Das FBI betonte weiter: »Als Folge der NGI-Initiativen wird das FBI in der Lage sein, Dienstleistungen bereitzustellen, die die Zusammenarbeit und Integration zwischen Behörden aller Ebenen des Bundes, aber auch der bundesstaatlichen Ebene sowie mit ausländischen Partnern verbessern und verstärken können.« Diesen Prozess treibt die Regierung nun enorm voran, indem sie mithilfe einer Technologie, die die Erfassung und Erkennung von Fingerabdrücken wie ein Kinderspiel aussehen lässt, alle verfügbaren Bilder-Datenbanken und andere personenbezogene Informationen über alle Personen, die in ihren Archiven erfasst sind, Behörden weltweit zugänglich macht und mit diesen austauscht.

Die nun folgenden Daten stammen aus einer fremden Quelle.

-- pv_equiv track=rewrite | github.com/Jacksadventure/betaMax | match_partial.py | _partial_isbn
-- ===== SOURCE A (Python) =====
-- def _partial_isbn(text: str) -> bool:
--     digits = 0
--     last_sep = False
--     for ch in text:
--         if ch.isdigit():
--             digits += 1
--             if digits > 10:
--                 return False
--             last_sep = False
--         elif ch in "- ":
--             if digits == 0 or last_sep:
--                 return False
--             last_sep = True
--         elif ch.upper() == "X":
--             if digits != 9:
--                 return False
--             digits += 1
--             last_sep = False
--         else:
--             return False
--     return digits < 10
-- ===== SOURCE B (Python) =====
-- def _partial_isbn(text: str) -> bool:
--     # Declarative re-implementation: a string is a valid partial ISBN-10 iff
--     # every char is a digit or separator, it does not start with a separator,
--     # no two separators are adjacent, and it holds fewer than 10 digits.
--     # ('X'/'x' never appears in a string A accepts: the X branch can only lead
--     # to digits == 10, which the final strict '< 10' check always rejects.)
--     seps = "- "
--     return (all(c.isdigit() or c in seps for c in text)
--             and (not text or text[0] not in seps)
--             and all(not (a in seps and b in seps) for a, b in zip(text, text[1:]))
--             and sum(c.isdigit() for c in text) < 10)
-- ===== Notes on version B (the rewrite author's own statement) =====
-- stated objective: simpler
-- what changed: Replaces the sequential state machine (digit counter + last_sep flag with early returns) by a stateless conjunction of four local conditions: all chars are digits/separators, no leading separator, no adjacent separators (checked on zip(text, text[1:])), and fewer than 10 digits; the X branch disappears because any X inevitably leads A to False.
import Mathlib
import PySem

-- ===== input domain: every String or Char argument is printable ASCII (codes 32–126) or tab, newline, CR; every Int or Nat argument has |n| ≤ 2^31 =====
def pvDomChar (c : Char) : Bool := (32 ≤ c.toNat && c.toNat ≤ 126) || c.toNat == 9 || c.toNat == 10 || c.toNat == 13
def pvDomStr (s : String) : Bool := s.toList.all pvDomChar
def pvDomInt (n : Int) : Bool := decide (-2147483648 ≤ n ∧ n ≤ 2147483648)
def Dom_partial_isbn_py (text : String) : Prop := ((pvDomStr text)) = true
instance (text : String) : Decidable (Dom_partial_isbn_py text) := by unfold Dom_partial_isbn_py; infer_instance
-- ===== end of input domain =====

-- B replaces A's sequential state machine by a stateless conjunction of four local
-- conditions on the string (objective: simpler); same O(n) cost.

-- ===== PORT A =====
-- A's for-loop with early returns, as structural recursion over the chars with
-- the loop state (digits, last_sep); early 'return False' = the literal 'false'.
def pvALoop : List Char → Int → Bool → Bool
  | [], digits, _ => decide (digits < 10)
  | ch :: rest, digits, lastSep =>
    if PySem.Chars.isdigit ch then
      -- digits += 1; if digits > 10: return False; last_sep = False
      if digits + 1 > 10 then false else pvALoop rest (digits + 1) false
    else if ch = '-' || ch = ' ' then      -- ch in "- " (single char: membership = equality with one of the two chars)
      if digits == 0 || lastSep then false else pvALoop rest digits true
    else if PySem.Chars.upperChar ch = 'X' then   -- ch.upper() == "X"
      if digits ≠ 9 then false else pvALoop rest (digits + 1) false
    else false

def partial_isbn_py (text : String) : Bool := pvALoop text.toList 0 false

-- ===== PORT B =====
def pvIsSep (c : Char) : Bool := c = '-' || c = ' '    -- c in "- "

def partial_isbn_py_alt (text : String) : Bool :=
  let cs := text.toList
  (cs.all fun c => PySem.Chars.isdigit c || pvIsSep c) &&
  (cs.isEmpty || !pvIsSep (cs.headD ' ')) &&
  ((cs.zip cs.tail).all fun p => !(pvIsSep p.1 && pvIsSep p.2)) &&
  decide ((cs.map fun c => if PySem.Chars.isdigit c then (1 : Int) else 0).sum < 10)

-- ===== PRECONDITION & SPEC =====
def Spec_partial_isbn_py (text : String) (out : Bool) : Prop := out = partial_isbn_py_alt text
instance (text : String) (out : Bool) : Decidable (Spec_partial_isbn_py text out) := by unfold Spec_partial_isbn_py; infer_instance

-- ===== CLAIM (what is proved, stated in full; the proofs are below) =====
def Claim_equal_partial_isbn_py : Prop := ∀ (text : String), Dom_partial_isbn_py text → Spec_partial_isbn_py text (partial_isbn_py text)

-- ===== LEMMAS AND PROOFS =====

def pvScore (cs : List Char) : Int := (cs.map fun c => if PySem.Chars.isdigit c then (1 : Int) else 0).sum

def pvAll (cs : List Char) : Bool := cs.all fun c => PySem.Chars.isdigit c || pvIsSep c

def pvZipAll (cs : List Char) : Bool := (cs.zip cs.tail).all fun p => !(pvIsSep p.1 && pvIsSep p.2)

def pvPairOk (c : Char) (cs : List Char) : Bool :=
  match cs with
  | [] => true
  | c' :: _ => !(pvIsSep c && pvIsSep c')

-- the head-of-string condition relative to the incoming state (d, ls)
def pvHeadOk (cs : List Char) (d : Int) (ls : Bool) : Bool :=
  match cs with
  | [] => true
  | c :: _ => !pvIsSep c || (decide (d ≠ 0) && !ls)

lemma pvScore_nonneg (cs : List Char) : 0 ≤ pvScore cs := by
  induction cs with
  | nil => simp [pvScore]
  | cons c cs ih =>
    simp only [pvScore, List.map_cons, List.sum_cons] at *
    split_ifs <;> omega

lemma pvScore_cons (c : Char) (cs : List Char) :
    pvScore (c :: cs) = (if PySem.Chars.isdigit c then (1 : Int) else 0) + pvScore cs := by
  simp [pvScore]

lemma pvAll_cons (c : Char) (cs : List Char) :
    pvAll (c :: cs) = ((PySem.Chars.isdigit c || pvIsSep c) && pvAll cs) := by
  simp [pvAll]

lemma pvIsSep_not_digit {c : Char} (h : pvIsSep c = true) : PySem.Chars.isdigit c = false := by
  simp [pvIsSep] at h
  rcases h with h | h <;> subst h <;> decide

lemma pvZipAll_cons (c : Char) (cs : List Char) :
    pvZipAll (c :: cs) = (pvPairOk c cs && pvZipAll cs) := by
  cases cs <;> simp [pvZipAll, pvPairOk]

lemma pvKey (cs : List Char) : ∀ (d : Int) (ls : Bool), 0 ≤ d → d ≤ 10 →
    pvALoop cs d ls = (pvAll cs && pvHeadOk cs d ls && pvZipAll cs && decide (d + pvScore cs < 10)) := by
  induction cs with
  | nil => intro d ls _ _; simp [pvALoop, pvAll, pvHeadOk, pvZipAll, pvScore]
  | cons c cs ih =>
    intro d ls h0 h10
    have hsc := pvScore_nonneg cs
    rw [pvZipAll_cons, pvScore_cons, pvAll_cons]
    by_cases hd : PySem.Chars.isdigit c = true
    · have hs : pvIsSep c = false := by
        by_cases h : pvIsSep c = true
        · exact absurd hd (by simp [pvIsSep_not_digit h])
        · simpa using h
      by_cases hbig : d + 1 > 10
      · have hA : pvALoop (c :: cs) d ls = false := by simp [pvALoop, hd, hbig]
        have hc : decide (d + ((if PySem.Chars.isdigit c then (1:Int) else 0) + pvScore cs) < 10) = false := by
          simp [hd]; omega
        simp [hA, hc]
      · have hA : pvALoop (c :: cs) d ls = pvALoop cs (d + 1) false := by
          simp [pvALoop, hd, hbig]
        rw [hA, ih (d + 1) false (by omega) (by omega)]
        have hho : pvHeadOk cs (d + 1) false = true := by
          cases cs with
          | nil => rfl
          | cons c' cs' => simp [pvHeadOk]; omega
        have hho' : pvHeadOk (c :: cs) d ls = true := by simp [pvHeadOk, hs]
        have hpair : pvPairOk c cs = true := by
          cases cs <;> simp [pvPairOk, hs]
        have hdec : decide (d + 1 + pvScore cs < 10)
            = decide (d + ((if PySem.Chars.isdigit c then (1:Int) else 0) + pvScore cs) < 10) := by
          simp only [hd, if_true]
          rw [add_assoc]
        rw [hho, hho', hpair, hdec, hd]
        simp
    · by_cases hsp : pvIsSep c = true
      · have hsp' : (c = '-' || c = ' ') = true := by simpa [pvIsSep] using hsp
        have hgood : (PySem.Chars.isdigit c || pvIsSep c) = true := by simp [hsp]
        have hscc : (if PySem.Chars.isdigit c then (1:Int) else 0) = 0 := by simp [hd]
        rw [hgood, hscc, zero_add]
        by_cases hfail : (d == 0 || ls) = true
        · have hA : pvALoop (c :: cs) d ls = false := by
            simp [pvALoop, hd, hsp', hfail]
          have hho : pvHeadOk (c :: cs) d ls = false := by
            simp only [pvHeadOk, hsp, Bool.not_true, Bool.false_or]
            rcases Bool.or_eq_true _ _ |>.mp hfail with h | h
            · have : d = 0 := by simpa [beq_iff_eq] using h
              simp [this]
            · simp [h]
          simp [hA, hho]
        · have hd0 : ¬ d = 0 := by
            intro h; subst h; simp at hfail
          have hls : ls = false := by
            cases ls
            · rfl
            · exact absurd (by simp) hfail
          have hA : pvALoop (c :: cs) d ls = pvALoop cs d true := by
            simp [pvALoop, hd, hsp', hfail]
          rw [hA, ih d true h0 h10]
          have hho' : pvHeadOk (c :: cs) d ls = true := by
            simp [pvHeadOk, hsp, hd0, hls]
          have hho : pvHeadOk cs d true = pvPairOk c cs := by
            cases cs with
            | nil => rfl
            | cons c' cs' => simp [pvHeadOk, pvPairOk, hsp]
          rw [hho', hho]
          rw [Bool.eq_iff_iff]
          simp only [Bool.and_eq_true]
          tauto
      · -- not a digit, not a separator: pvAll fails; A may enter the X branch but always ends false
        have hgood : (PySem.Chars.isdigit c || pvIsSep c) = false := by
          simp [hd]
          simpa using hsp
        rw [hgood]
        simp only [Bool.false_and]
        by_cases hx : PySem.Chars.upperChar c = 'X'
        · by_cases h9 : d = 9
          · subst h9
            have hA : pvALoop (c :: cs) 9 ls = pvALoop cs 10 false := by
              simp [pvALoop, hd, hx]
              intro h; exact absurd h (by simpa [pvIsSep] using hsp)
            rw [hA, ih 10 false (by omega) (by omega)]
            have h10' : decide ((10 : Int) + pvScore cs < 10) = false := by simp; omega
            rw [h10', Bool.and_false]
          · simp [pvALoop, hd, hx, h9]
            intro h; exact absurd h (by simpa [pvIsSep] using hsp)
        · simp [pvALoop, hd, hx]
          intro h; exact absurd h (by simpa [pvIsSep] using hsp)

-- ===== VERDICT (by name: the statement is the Claim_ definition above) =====
theorem partial_isbn_py_spec : Claim_equal_partial_isbn_py := by
  intro text _
  unfold Spec_partial_isbn_py partial_isbn_py partial_isbn_py_alt
  rw [pvKey text.toList 0 false (by omega) (by omega)]
  cases h : text.toList with
  | nil => rfl
  | cons c cs =>
    have h1 : pvHeadOk (c :: cs) 0 false = !pvIsSep (List.headD (c :: cs) ' ') := by
      simp [pvHeadOk]
    rw [h1, zero_add]
    rfl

In dem Bericht an das Ministerium aus dem Jahr 2006 heißt es, das NGI-Programm »nutze fachspezifische Vorgaben aus den Bereichen Spurenabgleich, Gesichtserkennung und multimodaler Biometrie«, die »es dem FBI ermöglichen, ein Fingerabdruck-Erkennungssystem für Terroristen zu entwickeln, das mit anderen Systemen zusammenarbeiten kann, die Verfügbarkeit und den Umfang der IAFIS-Fingerabdruckarchive für Terroristen erhöht und die Möglichkeit eröffnet, Handabdruckspuren abzugleichen und zuzuordnen«.

Um mehr geht es nicht? Im Rahmen einer Veranstaltung des Biometrischen Informationszentrums des FBI erläuterte die Behörde, warum Gesichtserkennungstechnologien unbedingt einbezogen werden müssten. Diese Technologien könnten insbesondere für die »Identifizierung von Personen in öffentlichen Datenbeständen« sowie bei der »automatisierten Überwachung von Aussichtspunkten« und »der Abverfolgung von Personenbewegungen« eingesetzt werden. Das heißt aber nichts anderes, als dass es bei dem NGI-Programm um mehr als nur eine kombinierte Datensammlung aus Fahndungs- oder erkennungsdienstlichen Fotos und Fingerabdrücken geht. Das FBI räumt ja selbst ein, dass es mit dem Einsatz dieser Technologie Absichten verfolgt, die weit über die Suche nach Straftätern hinausgehen und flächendeckende Überwachungsmöglichkeiten einschließen. In seiner Gesamtheit haben wir es hier mit einem Überwachungssystem zu tun, wie man es sonst nur aus Science-Fiction-Büchern oder -Filmen kennt.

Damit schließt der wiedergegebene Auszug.